The systematic investigation of problem-solving strategies is known as heuristics , and the Hungarian mathematician George Pólya in particular has made extensive contributions in this area. A standard work is his book " Schule des Denkens ".

Special solutions

Depending on the nature of the problem, solutions often have special names:

Zero : solving an equation of the form. In the case of polynomials , one speaks of the "roots" of the equation. ${\ displaystyle f (x) = 0}$

Fixed point : solving an equation of the form.

{\ displaystyle f (x) = x}

optimal solution , especially as an extreme solution : solution of an equation under constraints of the form or.

{\ displaystyle f (x) = \ max \ {f (t) \}}

{\ displaystyle f (x) = \ min \ {f (t) \}}

Examples

The equation is in the real numbers , the solution , in the complex numbers , the amount of solution in the finite field the solution . ${\ displaystyle x ^ {3} -1 = 0}$ ${\ displaystyle x = 1}$ ${\ displaystyle \ left \ {1, - {\ frac {1} {2}} + i {\ frac {\ sqrt {3}} {2}}, - {\ frac {1} {2}} - i {\ frac {\ sqrt {3}} {2}} \ right \}}$ ${\ displaystyle GF (2)}$ ${\ displaystyle x = 1}$

The differential equation has (in the differentiable functions ) the solution set . ${\ displaystyle f '(x) = f (x)}$ ${\ displaystyle f \ colon \ mathbb {R} \ to \ mathbb {R}}$ ${\ displaystyle \ left \ {ce ^ {x} \ colon c \ in \ mathbb {R} \ right \}}$

The optimization problem has the solution for .

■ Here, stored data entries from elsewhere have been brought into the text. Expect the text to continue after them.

-- one call of prim(vertex, visited, graph): A's first iteration accepts the start vertex,
-- after which pvLoopSim carries both loops to the same result
lemma pvKeyStep (g : PySem.Dict Int (List (Int × Int))) (ks : List Int)
    (hnd : ks.Nodup) (hks : ∀ v : Int, v ∉ ks → g.getD v [] = [])
    (visited : PySem.Set Int) (hvn : visited.Nodup) (v : Int)
    (hv : PySem.Set.contains visited v = false) :
    primLoop g (2 + pvCost g ks PySem.Set.empty) [((0 : Int), v)] visited (PySem.Set.ofList [v]) 0 0 =
      (fun r => (r.1, ((r.2.1.length : Nat) : Int), r.2.2))
        (altLoop g (2 + pvCost g ks PySem.Set.empty) [v] (PySem.Set.add visited v) 0) := by
  have h2 : 2 + pvCost g ks PySem.Set.empty = (1 + pvCost g ks PySem.Set.empty) + 1 := by omega
  have hcemp : ∀ (vis : PySem.Set Int), pvCost g ks vis ≤ pvCost g ks PySem.Set.empty := by
    intro vis
    refine pvCost_mono g ks PySem.Set.empty vis (fun x hx => ?_)
    simp [PySem.Set.contains, PySem.Set.empty] at hx
  have hmin0 : pvMin2 [((0 : Int), v)] = some ((0 : Int), v) := by
    rw [pvMin2_eq_fold]; rfl
  have hcond0 : ((0 : Int) == PySem.Set.len (PySem.Set.ofList [v])) = false := by rfl
  have hgoalA : primLoop g ((1 + pvCost g ks PySem.Set.empty) + 1) [((0 : Int), v)] visited (PySem.Set.ofList [v]) 0 0 =
      primLoop g (1 + pvCost g ks PySem.Set.empty)
        ([] ++ ((g.getD v []).filter
          (fun p => !(PySem.Set.contains (PySem.Set.add visited v) p.1))).map (fun p => (p.2, p.1)))
        (PySem.Set.add visited v)
        ((g.getD v []).foldl
          (fun s p => if PySem.Set.contains (PySem.Set.add visited v) p.1 then s
            else PySem.Set.add s p.1) (PySem.Set.ofList [v]))
        (0 + 1) 0 := by
    simp only [primLoop, hcond0, hmin0, hv]
    rw [show ([((0 : Int), v)].erase ((0 : Int), v)) = [] by simp]
    rw [pvFoldPair (fun p => PySem.Set.contains (PySem.Set.add visited v) p.1) (g.getD v []) (PySem.Set.ofList [v]) []]
    rfl
  rw [h2, hgoalA]
  have haddv : PySem.Set.contains (PySem.Set.add visited v) v = true :=
    (PySem.Set.contains_iff _ _).mpr ((PySem.Set.mem_add _ _ _).mpr (Or.inr rfl))
  have hpush : ∀ pw pu : Int,
      ((pw, pu) ∈ ((g.getD v []).filter
          (fun p => !(PySem.Set.contains (PySem.Set.add visited v) p.1))).map (fun p => (p.2, p.1)) ↔
        ((pu, pw) ∈ g.getD v [] ∧ PySem.Set.contains (PySem.Set.add visited v) pu = false)) := by
    intro pw pu
    simp only [List.mem_map, List.mem_filter, Bool.not_eq_eq_eq_not, Bool.not_true]
    constructor
    · rintro ⟨⟨u, uw⟩, ⟨h1, h2⟩, he⟩
      rw [Prod.mk.injEq] at he
      obtain ⟨rfl, rfl⟩ := he
      exact ⟨h1, h2⟩
    · rintro ⟨h1, h2⟩
      exact ⟨(pu, pw), ⟨h1, h2⟩, rfl⟩
  have hv1 : PySem.Set.ofList [v] = [v] := rfl
  have hstep := pvLoopSim g ks hnd hks (1 + pvCost g ks PySem.Set.empty) ((1 + pvCost g ks PySem.Set.empty) + 1)
    (((g.getD v []).filter
      (fun p => !(PySem.Set.contains (PySem.Set.add visited v) p.1))).map (fun p => (p.2, p.1)))
    (PySem.Set.add visited v)
    ((g.getD v []).foldl
      (fun s p => if PySem.Set.contains (PySem.Set.add visited v) p.1 then s
        else PySem.Set.add s p.1) (PySem.Set.ofList [v]))
    [v] 0 ?_ ?_ (by omega)
  · rw [List.nil_append]
    rw [show ((0 : Int) + 1) = ((([v] : List Int).length : Nat) : Int) by simp]
    exact hstep
  · refine ⟨by simp, ?_, PySem.Set.nodup_add _ _ hvn, pvNodupFoldAdd _ _ _ (by rw [hv1]; simp), ?_, ?_⟩
    · intro t ht
      have : t = v := by simpa using ht
      exact this ▸ haddv
    · rintro ⟨pw, pu⟩
      have hcl : pvCutList g [v] (PySem.Set.add visited v) =
          ((g.getD v []).filter
            (fun p => !(PySem.Set.contains (PySem.Set.add visited v) p.1))).map (fun p => (p.2, p.1)) := by
        simp [pvCutList]
      rw [hcl]
      constructor
      · rintro ⟨hp, -⟩
        exact hp
      · intro hp
        exact ⟨hp, ((hpush pw pu).mp hp).2⟩
    · intro x
      rw [pvMemFoldAdd (fun p => PySem.Set.contains (PySem.Set.add visited v) p.1) (g.getD v []) (PySem.Set.ofList [v]) x]
      rw [hv1]
      constructor
      · rintro (hx | ⟨q, hq, hqc, rfl⟩)
        · exact Or.inl hx
        · exact Or.inr ⟨(q.2, q.1), (hpush q.2 q.1).mpr ⟨by simp [hq], hqc⟩, rfl, hqc⟩
      · rintro (hx | ⟨⟨pw, pu⟩, hp, hpx, hpv⟩)
        · exact Or.inl hx
        · obtain ⟨h1, h2⟩ := (hpush pw pu).mp hp
          exact Or.inr ⟨(pu, pw), h1, by exact h2, by simp [← hpx]⟩
  · have hpl : (((g.getD v []).filter
        (fun p => !(PySem.Set.contains (PySem.Set.add visited v) p.1))).map (fun p => (p.2, p.1))).length
          ≤ (g.getD v []).length := by
      rw [List.length_map]
      exact List.length_filter_le _ _
    by_cases hvk : v ∈ ks
    · have h1 := pvCost_add g ks hnd v hvk visited hv
      have h3 := hcemp visited
      omega
    · have hadj : g.getD v [] = [] := hks v hvk
      have h0 : (((g.getD v []).filter
          (fun p => !(PySem.Set.contains (PySem.Set.add visited v) p.1))).map (fun p => (p.2, p.1))).length = 0 := by
        rw [hadj]; rfl
      have h3 := hcemp (PySem.Set.add visited v)
      omega

-- the outer for-loops: both fold the same key list with identical state evolution
lemma pvFoldSim (g : PySem.Dict Int (List (Int × Int))) (ks : List Int)
    (hnd : ks.Nodup) (hks : ∀ v : Int, v ∉ ks → g.getD v [] = []) (K : Int) :
    ∀ (l : List Int) (visited : PySem.Set Int) (acc : Int), visited.Nodup →
    l.foldl (fun (s : PySem.Set Int × Int) v =>
        if PySem.Set.contains s.1 v then s
        else
          let t := primLoop g (2 + pvCost g ks PySem.Set.empty) [((0 : Int), v)] s.1 (PySem.Set.ofList [v]) 0 0
          if PySem.Int.mod t.2.1 K == 0 then (t.2.2, s.2 + t.1) else (t.2.2, s.2)) (visited, acc)
      = l.foldl (fun (s : PySem.Set Int × Int) v =>
        if PySem.Set.contains s.1 v then s
        else
          let t := altLoop g (2 + pvCost g ks PySem.Set.empty) [v] (PySem.Set.add s.1 v) 0
          if PySem.Int.mod ((t.2.1.length : Nat) : Int) K == 0 then (t.2.2, s.2 + t.1) else (t.2.2, s.2)) (visited, acc) := by
  intro l
  induction l with
  | nil => intro visited acc _; rfl
  | cons v t ih =>
    intro visited acc hvn
    simp only [List.foldl_cons]
    cases hc : PySem.Set.contains visited v with
    | true =>
      rw [if_pos rfl, if_pos rfl]
      exact ih visited acc hvn
    | false =>
      have hkey := pvKeyStep g ks hnd hks visited hvn v hc
      simp only [Bool.false_eq_true, if_false, hkey]
      split <;> exact ih _ _ (pvAltNodup g _ _ _ _ (PySem.Set.nodup_add _ _ hvn))

-- ===== VERDICT (by name: the statement is the Claim_ definition above) =====
set_option maxHeartbeats 1000000 in
theorem through_all_spec : Claim_equal_through_all := by
  intro K graph _hdom _hpre
  show through_all K graph = through_all_alt K graph
  have h := pvFoldSim (PySem.Dict.mk graph) (PySem.List.dedup (graph.map (·.1)))
    (by rw [PySem.List.dedup_eq_ofList]; exact PySem.Set.nodup_ofList _)
    (fun v hv => pvGetD_nil graph v (fun hm => hv (by
      rw [PySem.List.dedup_eq_ofList]; exact (PySem.Set.mem_ofList _ _).mpr hm)))
    K (PySem.List.dedup (graph.map (·.1))) PySem.Set.empty 0 (by simp [PySem.Set.empty])
  exact congrArg Prod.snd h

{\ displaystyle \ left \ {x + y = 1, f (x, y) = xy = \ max! \ right \}}

{\ displaystyle f (x, y) = {\ frac {1} {4}}}

{\ displaystyle x = y = {\ frac {1} {2}}}

Quotes

"Some mathematicians are birds, others are frogs. Birds fly high in the air and survey broad vistas of mathematics out to the far horizon. They delight in concepts that unify our thinking and bring together various problems from different parts of the landscape. Frogs live in the mud below and see only the flowers that grow nearby. They delight in the details of particular objects, and they solve problems one at a time. (...) "

"The landlady hurried into the yard and put the mousetrap on the floor (it was an old-fashioned trap, a cage with a trap door) and called the daughter to fetch the cat. The mouse in the trap seemed to be the target of these operations feel that she was running around in the cage and throwing herself violently against the bars, once on this side and then on that, and at the last moment she managed to squeeze through the bars and disappear into the neighbor's field have given this point a slightly larger space between the bars ... I quietly congratulated the mouse, for it had solved a significant problem and set an important example.

This is the right way to solve problems. We have to try again and again until we finally see the small differences in the openings on which everything depends. We must vary our attempts to explore all sides of the problem. In fact, we cannot know in advance which side is the only possible opening through which we can escape.

The basic method of mice and humans is the same: try, try again, and the attempts vary so that we don't miss the few cheap opportunities.

It's true that humans are usually better problem solvers than mice. A person does not have to physically throw himself against an obstacle, he can do so mentally; a person can vary his attempts better and he can learn more from his unsuccessful attempts. "(George Pólya:" Die Maus ")

literature

George Pólya : On solving mathematical problems. [On solving mathematical problems.] Insight and discovery, learning and teaching. [Insight and discovery, learning and teaching] Second edition. Translated from English by Lulu Bechtolsheim. Science and Culture, 20. Birkhauser Verlag, Basel-Boston, Mass., 1979. ISBN 3-7643-1101-0 (Volume I), ISBN 3-7643-0298-4 (Volume II).
George Pólya: School of Thought. About solving math problems (“How to solve it”). 4th edition Francke Verlag, Tübingen 1995, ISBN 3-7720-0608-6 ( Dalp collection ).

Web links

ZUM-Wiki:

Individual evidence

^ Freeman Dyson: Birds and Frogs Notices Amer. Math. Soc. 56 (2009), no. 2, 212-223.

[1] Freeman Dyson: Birds and Frogs Notices Amer. Math. Soc. 56 (2009), no. 2, 212-223.